Collected data entries:
-- pv_equiv track=rewrite | github.com/erictao04/Reasoning-Motifs | tokenizer_v5/_common.py | subset_by_questions
-- ===== SOURCE A (Python) =====
-- def subset_by_questions(
--     rows: list[dict[str, str]], max_questions: int | None
-- ) -> list[dict[str, str]]:
--     """Keep all rows whose question_id is among the first N unique ids.
--
--     Order is the order of first appearance in ``rows``. ``None`` or
--     non-positive values return the input unchanged.
--     """
--     if not max_questions or max_questions <= 0:
--         return rows
--     seen: list[str] = []
--     seen_set: set[str] = set()
--     for r in rows:
--         qid = r.get("question_id", "")
--         if qid not in seen_set:
--             seen_set.add(qid)
--             seen.append(qid)
--             if len(seen) >= max_questions:
--                 break
--     keep_set = set(seen)
--     return [r for r in rows if r.get("question_id", "") in keep_set]
-- ===== SOURCE B (Python) =====
-- def subset_by_questions(
--     rows: list[dict[str, str]], max_questions: int | None
-- ) -> list[dict[str, str]]:
--     """Single streaming pass: keep rows whose question_id is among the
--     first max_questions unique ids, deciding row by row."""
--     if not max_questions or max_questions <= 0:
--         return rows
--     keep_set: set[str] = set()
--     count = 0
--     out: list[dict[str, str]] = []
--     for r in rows:
--         qid = r.get("question_id", "")
--         if qid in keep_set:
--             out.append(r)
--         elif count < max_questions:
--             keep_set.add(qid)
--             count += 1
--             out.append(r)
--     return out
-- ===== Notes on version B (the rewrite author's own statement) =====
-- stated objective: simpler
-- what changed: A builds the set of first-N unique ids in one pass and then filters all rows in a second pass; B makes a single streaming pass that grows the keep-set and emits each kept row immediately.
import Mathlib
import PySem

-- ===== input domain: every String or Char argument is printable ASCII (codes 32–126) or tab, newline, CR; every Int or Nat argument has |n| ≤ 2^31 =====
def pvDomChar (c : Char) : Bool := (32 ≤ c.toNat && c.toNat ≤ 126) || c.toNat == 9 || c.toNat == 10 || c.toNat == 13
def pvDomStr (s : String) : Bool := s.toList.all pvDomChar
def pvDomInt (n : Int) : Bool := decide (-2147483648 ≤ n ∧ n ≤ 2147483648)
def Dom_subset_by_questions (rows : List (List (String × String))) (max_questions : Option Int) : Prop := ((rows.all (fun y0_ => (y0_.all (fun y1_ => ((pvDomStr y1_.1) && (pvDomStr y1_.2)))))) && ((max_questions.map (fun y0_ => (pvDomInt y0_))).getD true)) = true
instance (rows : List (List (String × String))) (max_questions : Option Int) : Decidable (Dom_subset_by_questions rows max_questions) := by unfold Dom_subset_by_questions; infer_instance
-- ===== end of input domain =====

-- B replaces A's two passes (collect first-N unique ids, then filter) by one streaming pass; equal return values.
-- ===== PORT A =====
def pvQid (r : List (String × String)) : String :=
  PySem.Dict.getD (PySem.Dict.mk r) "question_id" ""

def pvSeenLoop (rows : List (List (String × String))) (m : Int)
    (seen : List String) (sset : PySem.Set String) : List String :=
  match rows with
  | [] => seen
  | r :: rest =>
    let qid := pvQid r
    if PySem.Set.contains sset qid then
      pvSeenLoop rest m seen sset
    else
      let sset' := PySem.Set.add sset qid
      let seen' := seen ++ [qid]
      if m ≤ (seen'.length : Int) then seen'
      else pvSeenLoop rest m seen' sset'

def subset_by_questions (rows : List (List (String × String))) (max_questions : Option Int) : List (List (String × String)) :=
  match max_questions with
  | none => rows
  | some m =>
    if m ≤ 0 then rows
    else
      let seen := pvSeenLoop rows m [] PySem.Set.empty
      let keepSet := PySem.Set.ofList seen
      rows.filter (fun r => PySem.Set.contains keepSet (pvQid r))

-- ===== PORT B =====
def pvKeepLoop (rows : List (List (String × String))) (m : Int)
    (keep : PySem.Set String) (cnt : Int) : List (List (String × String)) :=
  match rows with
  | [] => []
  | r :: rest =>
    let qid := pvQid r
    if PySem.Set.contains keep qid then
      r :: pvKeepLoop rest m keep cnt
    else if cnt < m then
      r :: pvKeepLoop rest m (PySem.Set.add keep qid) (cnt + 1)
    else
      pvKeepLoop rest m keep cnt

def subset_by_questions_alt (rows : List (List (String × String))) (max_questions : Option Int) : List (List (String × String)) :=
  match max_questions with
  | none => rows
  | some m =>
    if m ≤ 0 then rows
    else pvKeepLoop rows m PySem.Set.empty 0

-- ===== PRECONDITION & SPEC =====
def Spec_subset_by_questions (rows : List (List (String × String))) (max_questions : Option Int) (out : List (List (String × String))) : Prop := out = subset_by_questions_alt rows max_questions
instance (rows : List (List (String × String))) (max_questions : Option Int) (out : List (List (String × String))) : Decidable (Spec_subset_by_questions rows max_questions out) := by unfold Spec_subset_by_questions; infer_instance

-- ===== CLAIM (what is proved, stated in full; the proofs are below) =====
def Claim_equal_subset_by_questions : Prop := ∀ (rows : List (List (String × String))) (max_questions : Option Int), Dom_subset_by_questions rows max_questions → Spec_subset_by_questions rows max_questions (subset_by_questions rows max_questions)

-- ===== LEMMAS AND PROOFS =====

-- once the counter has reached m, B's loop is a plain filter by the current keep-set
theorem pvKeepLoop_saturated (rows : List (List (String × String))) (m : Int)
    (keep : PySem.Set String) (cnt : Int) (h : m ≤ cnt) :
    pvKeepLoop rows m keep cnt
      = rows.filter (fun r => PySem.Set.contains keep (pvQid r)) := by
  induction rows with
  | nil => rfl
  | cons r rest ih =>
    by_cases hc : pvQid r ∈ keep
    · simp [pvKeepLoop, PySem.Set.contains, hc, ih]
    · simp [pvKeepLoop, PySem.Set.contains, hc, ih, not_lt.mpr h]

-- A's collection loop only extends its accumulator
theorem pvSeenLoop_prefix (rows : List (List (String × String))) (m : Int)
    (seen : List String) (sset : PySem.Set String) :
    ∃ t, pvSeenLoop rows m seen sset = seen ++ t := by
  induction rows generalizing seen sset with
  | nil => exact ⟨[], by simp [pvSeenLoop]⟩
  | cons r rest ih =>
    by_cases hc : pvQid r ∈ sset
    · obtain ⟨t, ht⟩ := ih seen sset
      exact ⟨t, by simp [pvSeenLoop, hc, ht]⟩
    · by_cases hm : m ≤ (seen.length : Int) + 1
      · exact ⟨[pvQid r], by simp [pvSeenLoop, hc, hm]⟩
      · obtain ⟨t, ht⟩ := ih (seen ++ [pvQid r]) (PySem.Set.add sset (pvQid r))
        rw [show PySem.Set.add sset (pvQid r) = sset ++ [pvQid r] from by
          simp [PySem.Set.add, PySem.Set.contains, hc]] at ht
        exact ⟨pvQid r :: t, by simp [pvSeenLoop, hc, hm, ht]⟩

theorem mem_pvSeenLoop (rows : List (List (String × String))) (m : Int)
    (seen : List String) (sset : PySem.Set String) (q : String) (hq : q ∈ seen) :
    q ∈ pvSeenLoop rows m seen sset := by
  obtain ⟨t, ht⟩ := pvSeenLoop_prefix rows m seen sset
  rw [ht]; exact List.mem_append_left t hq

-- main invariant: while the counter (= number of ids collected so far) is below m,
-- B's streaming loop equals filtering by the final keep-set A computes
theorem pvKeepLoop_eq_filter (rows : List (List (String × String))) (m : Int)
    (seen : List String) (h : (seen.length : Int) < m) :
    pvKeepLoop rows m seen (seen.length : Int)
      = rows.filter (fun r =>
          PySem.Set.contains (PySem.Set.ofList (pvSeenLoop rows m seen seen)) (pvQid r)) := by
  induction rows generalizing seen with
  | nil => rfl
  | cons r rest ih =>
    by_cases hc : pvQid r ∈ seen
    · have hfin : pvQid r ∈ pvSeenLoop rest m seen seen :=
        mem_pvSeenLoop rest m seen seen _ hc
      simp [pvKeepLoop, pvSeenLoop, PySem.Set.contains, hc, hfin, ih seen h]
    · by_cases hm : m ≤ (seen.length : Int) + 1
      · have hsat := pvKeepLoop_saturated rest m (seen ++ [pvQid r]) ((seen.length : Int) + 1) hm
        simp [pvKeepLoop, pvSeenLoop, PySem.Set.contains, hc, hm, h,
          hsat, List.contains_eq_mem]
      · have h' : (((seen ++ [pvQid r]).length : Int)) < m := by simp; omega
        have hmemhead : pvQid r ∈ pvSeenLoop rest m (seen ++ [pvQid r]) (seen ++ [pvQid r]) :=
          mem_pvSeenLoop rest m _ _ _ (by simp)
        have hih := ih (seen ++ [pvQid r]) h'
        simp only [List.length_append, List.length_cons, List.length_nil, Nat.cast_add,
          Nat.cast_one, Nat.cast_zero, zero_add, PySem.Set.contains, List.contains_eq_mem,
          PySem.Set.mem_ofList] at hih
        simp [pvKeepLoop, pvSeenLoop, PySem.Set.contains, hc, hm, h,
          hmemhead, hih]

-- ===== VERDICT (by name: the statement is the Claim_ definition above) =====
theorem subset_by_questions_spec : Claim_equal_subset_by_questions := by
  intro rows mq _
  unfold Spec_subset_by_questions subset_by_questions subset_by_questions_alt
  cases mq with
  | none => rfl
  | some m =>
    by_cases hm : m ≤ 0
    · simp [hm]
    · have h0 : ((([] : List String).length : Int)) < m := by simp; omega
      simpa [hm, PySem.Set.empty] using (pvKeepLoop_eq_filter rows m [] h0).symm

## EXERCISE BRIEF
Take the lines above from the one containing "by_cases hc : pvQid r ∈ sset" down to the one containing "sset (pvQid r))", and transcribe them exactly, both ends included.

## WRITTEN SOLUTION
    by_cases hc : pvQid r ∈ sset
    · obtain ⟨t, ht⟩ := ih seen sset
      exact ⟨t, by simp [pvSeenLoop, hc, ht]⟩
    · by_cases hm : m ≤ (seen.length : Int) + 1
      · exact ⟨[pvQid r], by simp [pvSeenLoop, hc, hm]⟩
      · obtain ⟨t, ht⟩ := ih (seen ++ [pvQid r]) (PySem.Set.add sset (pvQid r))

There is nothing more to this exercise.